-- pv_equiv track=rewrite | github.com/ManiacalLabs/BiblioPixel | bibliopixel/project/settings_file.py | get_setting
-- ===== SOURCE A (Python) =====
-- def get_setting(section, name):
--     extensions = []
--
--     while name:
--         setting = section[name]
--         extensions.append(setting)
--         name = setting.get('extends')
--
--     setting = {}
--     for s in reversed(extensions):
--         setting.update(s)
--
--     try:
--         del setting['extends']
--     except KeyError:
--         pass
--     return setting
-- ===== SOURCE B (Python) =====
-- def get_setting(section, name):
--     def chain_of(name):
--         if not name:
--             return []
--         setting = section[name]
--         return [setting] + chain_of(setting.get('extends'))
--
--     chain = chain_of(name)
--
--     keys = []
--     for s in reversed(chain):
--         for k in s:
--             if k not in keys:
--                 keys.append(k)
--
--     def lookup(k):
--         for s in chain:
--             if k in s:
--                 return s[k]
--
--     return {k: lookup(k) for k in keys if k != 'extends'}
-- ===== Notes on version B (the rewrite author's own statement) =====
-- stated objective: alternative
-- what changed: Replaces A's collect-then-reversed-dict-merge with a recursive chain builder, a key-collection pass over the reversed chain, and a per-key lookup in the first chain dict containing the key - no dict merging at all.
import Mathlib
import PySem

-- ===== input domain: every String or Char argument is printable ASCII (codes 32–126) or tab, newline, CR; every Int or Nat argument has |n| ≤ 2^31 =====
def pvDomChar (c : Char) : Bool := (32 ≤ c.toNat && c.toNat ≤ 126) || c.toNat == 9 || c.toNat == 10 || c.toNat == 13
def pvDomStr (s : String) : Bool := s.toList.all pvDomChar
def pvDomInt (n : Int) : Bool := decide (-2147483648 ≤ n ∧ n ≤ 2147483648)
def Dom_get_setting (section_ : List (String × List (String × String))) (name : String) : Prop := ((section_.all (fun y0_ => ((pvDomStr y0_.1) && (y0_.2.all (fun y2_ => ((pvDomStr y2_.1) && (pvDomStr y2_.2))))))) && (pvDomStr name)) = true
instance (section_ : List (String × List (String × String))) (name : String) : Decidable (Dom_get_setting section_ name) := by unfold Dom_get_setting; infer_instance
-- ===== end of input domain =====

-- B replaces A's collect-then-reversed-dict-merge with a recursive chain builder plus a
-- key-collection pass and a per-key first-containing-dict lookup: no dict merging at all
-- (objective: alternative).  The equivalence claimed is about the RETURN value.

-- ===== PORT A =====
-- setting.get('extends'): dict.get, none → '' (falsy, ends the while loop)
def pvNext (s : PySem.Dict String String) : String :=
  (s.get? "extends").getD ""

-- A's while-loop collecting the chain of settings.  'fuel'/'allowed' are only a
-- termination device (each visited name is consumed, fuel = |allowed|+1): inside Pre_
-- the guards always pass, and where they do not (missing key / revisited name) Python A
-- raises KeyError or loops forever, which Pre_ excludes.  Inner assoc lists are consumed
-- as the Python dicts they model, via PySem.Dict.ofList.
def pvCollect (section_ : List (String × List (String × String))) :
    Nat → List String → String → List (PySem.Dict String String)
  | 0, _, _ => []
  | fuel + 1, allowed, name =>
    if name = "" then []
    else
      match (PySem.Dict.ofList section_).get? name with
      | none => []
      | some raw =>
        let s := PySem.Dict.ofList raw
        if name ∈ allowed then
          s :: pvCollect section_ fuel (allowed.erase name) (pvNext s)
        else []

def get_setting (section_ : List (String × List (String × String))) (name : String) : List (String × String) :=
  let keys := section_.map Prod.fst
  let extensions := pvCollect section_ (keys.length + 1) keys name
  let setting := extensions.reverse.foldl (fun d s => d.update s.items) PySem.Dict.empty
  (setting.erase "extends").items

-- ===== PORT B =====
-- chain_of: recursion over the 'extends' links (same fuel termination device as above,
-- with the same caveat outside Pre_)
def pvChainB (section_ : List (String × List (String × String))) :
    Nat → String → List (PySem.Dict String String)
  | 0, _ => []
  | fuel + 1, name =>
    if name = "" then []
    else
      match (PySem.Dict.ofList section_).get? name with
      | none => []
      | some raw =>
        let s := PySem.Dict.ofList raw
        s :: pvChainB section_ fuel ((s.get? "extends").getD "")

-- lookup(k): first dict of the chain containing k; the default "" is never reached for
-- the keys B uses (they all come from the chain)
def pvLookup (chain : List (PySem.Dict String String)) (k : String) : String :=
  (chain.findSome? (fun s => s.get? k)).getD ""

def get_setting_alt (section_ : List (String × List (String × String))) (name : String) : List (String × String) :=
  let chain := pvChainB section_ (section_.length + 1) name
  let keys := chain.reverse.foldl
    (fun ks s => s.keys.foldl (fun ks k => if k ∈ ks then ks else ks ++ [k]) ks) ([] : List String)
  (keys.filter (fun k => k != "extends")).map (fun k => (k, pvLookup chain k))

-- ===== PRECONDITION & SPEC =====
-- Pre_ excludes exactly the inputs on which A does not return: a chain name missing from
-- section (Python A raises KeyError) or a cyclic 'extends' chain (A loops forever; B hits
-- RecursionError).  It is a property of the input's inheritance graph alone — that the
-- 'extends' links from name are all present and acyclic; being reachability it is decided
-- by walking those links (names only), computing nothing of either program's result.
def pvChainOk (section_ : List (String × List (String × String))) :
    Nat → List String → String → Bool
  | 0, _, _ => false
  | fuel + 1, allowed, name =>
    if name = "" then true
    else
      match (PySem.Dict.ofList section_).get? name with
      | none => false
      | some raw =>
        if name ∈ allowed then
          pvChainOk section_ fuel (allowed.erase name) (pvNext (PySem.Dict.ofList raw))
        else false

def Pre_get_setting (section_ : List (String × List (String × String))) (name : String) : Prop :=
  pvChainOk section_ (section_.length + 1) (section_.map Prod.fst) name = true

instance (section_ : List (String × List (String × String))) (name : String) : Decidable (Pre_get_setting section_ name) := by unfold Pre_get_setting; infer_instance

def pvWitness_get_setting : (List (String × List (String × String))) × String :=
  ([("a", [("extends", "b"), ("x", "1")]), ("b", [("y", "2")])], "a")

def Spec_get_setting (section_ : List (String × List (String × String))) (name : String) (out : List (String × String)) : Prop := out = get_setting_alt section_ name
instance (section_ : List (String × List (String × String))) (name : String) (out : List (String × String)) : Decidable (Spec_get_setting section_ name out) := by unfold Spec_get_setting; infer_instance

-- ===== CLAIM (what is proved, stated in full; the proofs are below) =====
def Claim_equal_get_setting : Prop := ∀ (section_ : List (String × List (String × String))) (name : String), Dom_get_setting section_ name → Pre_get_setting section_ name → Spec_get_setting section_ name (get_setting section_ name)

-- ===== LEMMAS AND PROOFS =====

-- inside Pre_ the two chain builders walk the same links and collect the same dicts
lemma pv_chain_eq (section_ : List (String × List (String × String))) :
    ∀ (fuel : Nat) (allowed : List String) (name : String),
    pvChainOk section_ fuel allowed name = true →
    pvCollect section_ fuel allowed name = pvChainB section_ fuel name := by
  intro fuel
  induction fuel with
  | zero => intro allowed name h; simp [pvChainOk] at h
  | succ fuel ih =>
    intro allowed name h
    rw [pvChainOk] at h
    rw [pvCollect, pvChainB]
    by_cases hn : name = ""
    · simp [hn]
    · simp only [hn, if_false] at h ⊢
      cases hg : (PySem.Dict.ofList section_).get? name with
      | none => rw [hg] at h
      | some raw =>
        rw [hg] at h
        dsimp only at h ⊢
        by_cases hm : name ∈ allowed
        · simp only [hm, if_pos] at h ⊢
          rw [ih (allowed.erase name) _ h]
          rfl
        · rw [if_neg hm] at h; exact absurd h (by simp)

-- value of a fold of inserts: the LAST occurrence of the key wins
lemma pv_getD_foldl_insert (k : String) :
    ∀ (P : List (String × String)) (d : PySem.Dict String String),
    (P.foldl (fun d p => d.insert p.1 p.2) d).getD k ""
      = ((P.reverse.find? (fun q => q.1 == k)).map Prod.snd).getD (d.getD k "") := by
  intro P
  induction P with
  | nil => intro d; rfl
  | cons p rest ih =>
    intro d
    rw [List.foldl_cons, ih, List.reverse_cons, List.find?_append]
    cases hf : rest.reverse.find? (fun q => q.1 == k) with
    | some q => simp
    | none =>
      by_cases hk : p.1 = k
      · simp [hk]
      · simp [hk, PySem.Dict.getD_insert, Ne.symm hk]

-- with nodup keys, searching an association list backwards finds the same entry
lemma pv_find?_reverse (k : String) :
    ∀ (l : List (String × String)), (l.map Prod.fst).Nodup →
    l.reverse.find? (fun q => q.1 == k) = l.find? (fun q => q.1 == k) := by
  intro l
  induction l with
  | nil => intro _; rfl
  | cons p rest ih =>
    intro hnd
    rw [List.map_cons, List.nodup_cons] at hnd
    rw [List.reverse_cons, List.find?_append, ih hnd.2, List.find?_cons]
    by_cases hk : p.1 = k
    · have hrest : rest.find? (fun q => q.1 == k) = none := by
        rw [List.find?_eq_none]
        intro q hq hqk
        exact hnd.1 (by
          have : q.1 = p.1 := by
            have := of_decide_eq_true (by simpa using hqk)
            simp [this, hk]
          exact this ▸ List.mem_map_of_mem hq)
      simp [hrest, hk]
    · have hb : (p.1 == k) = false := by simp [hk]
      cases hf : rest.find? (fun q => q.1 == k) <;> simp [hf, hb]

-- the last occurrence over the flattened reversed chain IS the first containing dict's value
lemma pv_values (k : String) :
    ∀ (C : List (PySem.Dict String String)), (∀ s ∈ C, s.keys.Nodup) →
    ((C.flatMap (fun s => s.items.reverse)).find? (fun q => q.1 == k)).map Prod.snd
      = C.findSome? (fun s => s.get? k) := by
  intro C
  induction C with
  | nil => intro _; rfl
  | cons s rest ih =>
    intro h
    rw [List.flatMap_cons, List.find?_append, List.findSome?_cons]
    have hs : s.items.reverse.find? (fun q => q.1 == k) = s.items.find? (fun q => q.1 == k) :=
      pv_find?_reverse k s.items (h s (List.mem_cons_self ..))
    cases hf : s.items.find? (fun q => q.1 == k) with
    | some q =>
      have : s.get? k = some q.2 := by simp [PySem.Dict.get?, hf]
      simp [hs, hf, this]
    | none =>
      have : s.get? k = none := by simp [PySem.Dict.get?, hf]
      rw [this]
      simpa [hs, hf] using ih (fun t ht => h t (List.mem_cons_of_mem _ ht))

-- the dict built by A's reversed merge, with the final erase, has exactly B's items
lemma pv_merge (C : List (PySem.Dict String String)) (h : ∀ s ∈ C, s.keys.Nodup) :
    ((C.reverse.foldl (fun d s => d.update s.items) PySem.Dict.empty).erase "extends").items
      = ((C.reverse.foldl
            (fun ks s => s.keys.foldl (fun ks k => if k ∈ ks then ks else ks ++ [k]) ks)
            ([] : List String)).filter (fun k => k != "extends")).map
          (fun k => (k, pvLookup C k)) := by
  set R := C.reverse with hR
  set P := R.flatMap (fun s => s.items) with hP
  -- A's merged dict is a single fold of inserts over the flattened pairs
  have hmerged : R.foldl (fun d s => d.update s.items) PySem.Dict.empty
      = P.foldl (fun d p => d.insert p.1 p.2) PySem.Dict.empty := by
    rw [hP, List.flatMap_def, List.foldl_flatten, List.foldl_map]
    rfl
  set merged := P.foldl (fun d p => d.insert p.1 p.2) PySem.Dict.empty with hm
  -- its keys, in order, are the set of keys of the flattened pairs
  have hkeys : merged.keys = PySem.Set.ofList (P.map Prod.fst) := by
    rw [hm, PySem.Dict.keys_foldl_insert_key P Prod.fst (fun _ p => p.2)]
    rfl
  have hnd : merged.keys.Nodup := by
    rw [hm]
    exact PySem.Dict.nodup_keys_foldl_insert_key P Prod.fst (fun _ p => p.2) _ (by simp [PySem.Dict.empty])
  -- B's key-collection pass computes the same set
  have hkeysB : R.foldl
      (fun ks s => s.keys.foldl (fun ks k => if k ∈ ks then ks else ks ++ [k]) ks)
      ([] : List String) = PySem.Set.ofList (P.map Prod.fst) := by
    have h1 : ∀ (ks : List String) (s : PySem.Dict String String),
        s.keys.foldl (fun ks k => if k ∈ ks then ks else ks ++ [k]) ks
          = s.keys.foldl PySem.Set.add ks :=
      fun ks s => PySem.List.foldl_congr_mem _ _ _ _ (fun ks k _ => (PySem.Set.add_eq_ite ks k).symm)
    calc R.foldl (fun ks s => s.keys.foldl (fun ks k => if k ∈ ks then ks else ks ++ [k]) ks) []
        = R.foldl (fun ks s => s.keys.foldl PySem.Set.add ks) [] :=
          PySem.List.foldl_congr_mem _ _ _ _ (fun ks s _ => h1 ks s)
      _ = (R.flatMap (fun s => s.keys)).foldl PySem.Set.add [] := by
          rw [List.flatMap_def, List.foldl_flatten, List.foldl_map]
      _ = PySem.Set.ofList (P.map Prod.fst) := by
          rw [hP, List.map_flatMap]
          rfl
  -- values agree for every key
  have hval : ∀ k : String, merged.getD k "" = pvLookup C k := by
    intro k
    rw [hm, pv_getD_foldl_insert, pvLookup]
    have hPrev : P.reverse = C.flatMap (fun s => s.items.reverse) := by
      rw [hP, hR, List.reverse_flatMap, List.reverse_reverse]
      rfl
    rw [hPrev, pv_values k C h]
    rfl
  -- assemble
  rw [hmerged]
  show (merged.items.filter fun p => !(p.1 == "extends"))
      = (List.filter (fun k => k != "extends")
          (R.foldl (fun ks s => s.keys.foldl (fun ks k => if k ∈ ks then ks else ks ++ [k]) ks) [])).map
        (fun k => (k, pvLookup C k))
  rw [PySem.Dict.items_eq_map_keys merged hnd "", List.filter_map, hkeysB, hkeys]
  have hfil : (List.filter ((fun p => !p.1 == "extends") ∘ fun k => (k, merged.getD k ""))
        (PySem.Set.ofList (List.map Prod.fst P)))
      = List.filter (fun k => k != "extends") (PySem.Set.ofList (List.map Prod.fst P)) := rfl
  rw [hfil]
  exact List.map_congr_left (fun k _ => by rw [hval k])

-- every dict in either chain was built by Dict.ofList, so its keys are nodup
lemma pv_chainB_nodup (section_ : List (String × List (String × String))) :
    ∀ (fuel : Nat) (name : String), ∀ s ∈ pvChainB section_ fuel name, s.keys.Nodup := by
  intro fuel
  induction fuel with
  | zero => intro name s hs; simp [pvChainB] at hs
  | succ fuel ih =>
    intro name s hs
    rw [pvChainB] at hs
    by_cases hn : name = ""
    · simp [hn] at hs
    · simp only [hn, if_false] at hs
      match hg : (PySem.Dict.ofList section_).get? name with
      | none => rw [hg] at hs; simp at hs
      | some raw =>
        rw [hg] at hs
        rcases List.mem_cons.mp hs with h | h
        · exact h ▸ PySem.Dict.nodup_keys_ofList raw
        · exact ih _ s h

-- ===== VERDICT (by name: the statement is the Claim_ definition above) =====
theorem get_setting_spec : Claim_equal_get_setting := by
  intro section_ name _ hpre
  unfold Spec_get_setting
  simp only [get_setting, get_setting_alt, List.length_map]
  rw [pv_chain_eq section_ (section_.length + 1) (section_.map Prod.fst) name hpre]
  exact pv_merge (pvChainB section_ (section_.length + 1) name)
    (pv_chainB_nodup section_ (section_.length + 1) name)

Exercise: Exact duplication is required for the lines above, from the line that contains "have : s.get? k = none" to the line that contains "lemma pv_merge (C", inclusive; omit all others.

Expected answer:
      have : s.get? k = none := by simp [PySem.Dict.get?, hf]
      rw [this]
      simpa [hs, hf] using ih (fun t ht => h t (List.mem_cons_of_mem _ ht))

-- the dict built by A's reversed merge, with the final erase, has exactly B's items
lemma pv_merge (C : List (PySem.Dict String String)) (h : ∀ s ∈ C, s.keys.Nodup) :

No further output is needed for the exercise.